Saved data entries

-- pv_equiv track=rewrite | github.com/nbebic/TinyPenetrator | src/parser/expression.py | is_factor
-- ===== SOURCE A (Python) =====
-- def is_factor(expr):
--     brackets = 0
--     operators = 0
--     for c in expr:
--         if c == "(":
--             brackets += 1
--         if c == ")":
--             brackets -= 1
--         if c in "+-*/" and brackets == 0:
--             operators += 1
--     return operators == 0
-- ===== SOURCE B (Python) =====
-- def is_factor(expr):
--     return all(expr[:i + 1].count('(') != expr[:i + 1].count(')')
--                for i, c in enumerate(expr) if c in '+-*/')
-- ===== Notes on version B (the rewrite author's own statement) =====
-- stated objective: alternative
-- what changed: Dropped A's running (brackets, operators) accumulator state entirely: B tests each operator position independently by re-counting '(' and ')' in the prefix up to it (depth-0 iff the prefix counts are equal), an O(n^2) stateless per-position check instead of A's O(n) fused counting loop.
import Mathlib
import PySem

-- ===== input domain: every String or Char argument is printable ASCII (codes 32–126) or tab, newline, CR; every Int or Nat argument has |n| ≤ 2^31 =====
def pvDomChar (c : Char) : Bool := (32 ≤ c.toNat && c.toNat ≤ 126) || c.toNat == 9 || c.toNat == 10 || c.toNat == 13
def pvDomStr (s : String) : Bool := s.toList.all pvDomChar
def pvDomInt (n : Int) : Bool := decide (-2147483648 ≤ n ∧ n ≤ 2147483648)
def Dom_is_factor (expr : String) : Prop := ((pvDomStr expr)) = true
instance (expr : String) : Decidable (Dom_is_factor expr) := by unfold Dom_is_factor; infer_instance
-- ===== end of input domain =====

-- B drops A's running (brackets, operators) accumulator: each operator position is judged
-- independently by re-counting '(' and ')' in its prefix; objective: alternative (stateless, O(n^2)).

-- ===== PORT A =====
-- literal transliteration of A: one fold carrying (brackets, operators); 'c in "+-*/"' is exact as list membership of the char
def is_factor (expr : String) : Bool :=
  let r := expr.toList.foldl (fun (s : Int × Int) c =>
    let b := if c = '(' then s.1 + 1 else s.1
    let b := if c = ')' then b - 1 else b
    let o := if ("+-*/".toList.contains c && b == 0) then s.2 + 1 else s.2
    (b, o)) (0, 0)
  r.2 == 0

-- ===== PORT B =====
-- all(expr[:i+1].count('(') != expr[:i+1].count(')') for i, c in enumerate(expr) if c in '+-*/');
-- expr[:i+1] with i ≥ 0 is exactly 'take (i+1)', and str.count of a single char is List.count of that char
def is_factor_alt (expr : String) : Bool :=
  (PySem.List.enumerate expr.toList).all (fun p =>
    if "+-*/".toList.contains p.2 then
      !((expr.toList.take (p.1.toNat + 1)).count '(' == (expr.toList.take (p.1.toNat + 1)).count ')')
    else true)

-- ===== PRECONDITION & SPEC =====
def Spec_is_factor (expr : String) (out : Bool) : Prop := out = is_factor_alt expr
instance (expr : String) (out : Bool) : Decidable (Spec_is_factor expr out) := by unfold Spec_is_factor; infer_instance

-- ===== CLAIM (what is proved, stated in full; the proofs are below) =====
def Claim_equal_is_factor : Prop := ∀ (expr : String), Dom_is_factor expr → Spec_is_factor expr (is_factor expr)

-- ===== LEMMAS AND PROOFS =====

def pvOp (c : Char) : Bool := "+-*/".toList.contains c

def pvDelta (c : Char) : Int := if c = '(' then 1 else if c = ')' then -1 else 0

def pvDSum (l : List Char) : Int := (l.map pvDelta).sum

def pvStepA (s : Int × Int) (c : Char) : Int × Int :=
  let b := if c = '(' then s.1 + 1 else s.1
  let b := if c = ')' then b - 1 else b
  let o := if ("+-*/".toList.contains c && b == 0) then s.2 + 1 else s.2
  (b, o)

-- the count of "bad" (top-level operator) positions seen from depth d
def pvBadCount : List Char → Int → Nat
  | [], _ => 0
  | c :: t, d => (if pvOp c && (d + pvDelta c == 0) then 1 else 0) + pvBadCount t (d + pvDelta c)

theorem pv_foldA (cs : List Char) : ∀ (b o : Int),
    cs.foldl pvStepA (b, o) = (b + pvDSum cs, o + (pvBadCount cs b : Int)) := by
  induction cs with
  | nil => intro b o; simp [pvDSum, pvBadCount]
  | cons c t ih =>
    intro b o
    have hd : pvStepA (b, o) c =
        (b + pvDelta c, if pvOp c && (b + pvDelta c == 0) then o + 1 else o) := by
      by_cases h1 : c = '(' <;> by_cases h2 : c = ')' <;>
        simp_all [pvStepA, pvOp, pvDelta]
      ring_nf
    simp only [List.foldl_cons, hd, ih, pvDSum, pvBadCount, List.map_cons, List.sum_cons]
    rw [Prod.mk.injEq]
    refine ⟨by ring, ?_⟩
    split_ifs <;> push_cast <;> ring

theorem pv_dsum_count (l : List Char) :
    pvDSum l = (l.count '(' : Int) - (l.count ')' : Int) := by
  induction l with
  | nil => simp [pvDSum]
  | cons c t ih =>
    simp only [pvDSum, List.map_cons, List.sum_cons, List.count_cons] at *
    by_cases h1 : c = '(' <;> by_cases h2 : c = ')' <;>
      simp_all [pvDelta] <;> ring

theorem pv_badCount_iff (cs : List Char) : ∀ (d : Int),
    (pvBadCount cs d = 0 ↔ ∀ (i : Nat) (h : i < cs.length), pvOp cs[i] → d + pvDSum (cs.take (i + 1)) ≠ 0) := by
  induction cs with
  | nil => intro d; simp [pvBadCount]
  | cons c t ih =>
    intro d
    simp only [pvBadCount]
    constructor
    · intro h i hi hop
      have h1 : (if pvOp c && (d + pvDelta c == 0) then 1 else 0) = 0 ∧ pvBadCount t (d + pvDelta c) = 0 := by omega
      cases i with
      | zero =>
        simp only [List.getElem_cons_zero] at hop
        simp [hop, pvDSum] at h1 ⊢
        intro hc; exact absurd hc (by simpa [hop] using h1.1)
      | succ j =>
        simp only [List.getElem_cons_succ] at hop
        have := (ih (d + pvDelta c)).mp h1.2 j (by simpa using hi) hop
        simp only [List.take_succ_cons, pvDSum, List.map_cons, List.sum_cons] at *
        intro hc; apply this; omega
    · intro h
      have h0 : (if pvOp c && (d + pvDelta c == 0) then 1 else 0) = 0 := by
        by_cases hop : pvOp c
        · have := h 0 (by simp) (by simpa using hop)
          simp only [List.take_succ_cons, List.take_zero, pvDSum, List.map_cons, List.map_nil,
            List.sum_cons, List.sum_nil, add_zero] at this
          simp [hop]; omega
        · simp [hop]
      have ht : pvBadCount t (d + pvDelta c) = 0 := by
        apply (ih (d + pvDelta c)).mpr
        intro j hj hop
        have := h (j + 1) (by simpa using hj) (by simpa using hop)
        simp only [List.take_succ_cons, pvDSum, List.map_cons, List.sum_cons] at this ⊢
        omega
      omega

theorem pv_alt_iff (expr : String) :
    is_factor_alt expr = true ↔
      ∀ (i : Nat) (h : i < expr.toList.length), pvOp expr.toList[i] →
        (0 : Int) + pvDSum (expr.toList.take (i + 1)) ≠ 0 := by
  unfold is_factor_alt
  rw [List.all_eq_true]
  constructor
  · intro h i hi hop
    have hm : ((0 : Int) + i, expr.toList[i]) ∈ PySem.List.enumerate expr.toList 0 := by
      rw [PySem.List.mem_enumerate_iff]; exact ⟨i, hi, rfl⟩
    have := h _ hm
    simp only [zero_add] at this
    rw [if_pos (by simpa [pvOp] using hop)] at this
    simp only [Int.toNat_natCast, Bool.not_eq_eq_eq_not, Bool.not_true, beq_eq_false_iff_ne,
      ne_eq] at this
    rw [pv_dsum_count]; intro hc
    exact this (by omega)
  · intro h p hp
    rw [PySem.List.mem_enumerate_iff] at hp
    obtain ⟨k, hk, rfl⟩ := hp
    simp only [zero_add]
    by_cases hop : "+-*/".toList.contains expr.toList[k]
    · rw [if_pos hop]
      have := h k hk (by simpa [pvOp] using hop)
      rw [pv_dsum_count] at this
      simp only [Int.toNat_natCast, Bool.not_eq_eq_eq_not, Bool.not_true, beq_eq_false_iff_ne,
        ne_eq]
      intro hc; apply this; omega
    · rw [if_neg hop]

-- ===== VERDICT (by name: the statement is the Claim_ definition above) =====
theorem is_factor_spec : Claim_equal_is_factor := by
  intro expr _
  unfold Spec_is_factor
  have hA : is_factor expr = (pvBadCount expr.toList 0 == 0) := by
    unfold is_factor
    have : expr.toList.foldl (fun (s : Int × Int) c =>
        let b := if c = '(' then s.1 + 1 else s.1
        let b := if c = ')' then b - 1 else b
        let o := if ("+-*/".toList.contains c && b == 0) then s.2 + 1 else s.2
        (b, o)) (0, 0) = expr.toList.foldl pvStepA (0, 0) := rfl
    rw [this, pv_foldA]
    simp
  rw [hA]
  cases hB : is_factor_alt expr with
  | true =>
    have := (pv_alt_iff expr).mp hB
    have := (pv_badCount_iff expr.toList 0).mpr this
    simp [this]
  | false =>
    have hne : ¬ (∀ (i : Nat) (h : i < expr.toList.length), pvOp expr.toList[i] →
        (0 : Int) + pvDSum (expr.toList.take (i + 1)) ≠ 0) := by
      intro hall
      exact absurd ((pv_alt_iff expr).mpr hall) (by simp [hB])
    have : pvBadCount expr.toList 0 ≠ 0 := fun h0 =>
      hne ((pv_badCount_iff expr.toList 0).mp h0)
    simpa using this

Prompt> Starting with the line that holds "have h1 : (if" and ending with the line that holds "simp only [List.getElem_cons_succ]", retype every line in the data above exactly, and nothing else.

Result>
      have h1 : (if pvOp c && (d + pvDelta c == 0) then 1 else 0) = 0 ∧ pvBadCount t (d + pvDelta c) = 0 := by omega
      cases i with
      | zero =>
        simp only [List.getElem_cons_zero] at hop
        simp [hop, pvDSum] at h1 ⊢
        intro hc; exact absurd hc (by simpa [hop] using h1.1)
      | succ j =>
        simp only [List.getElem_cons_succ] at hop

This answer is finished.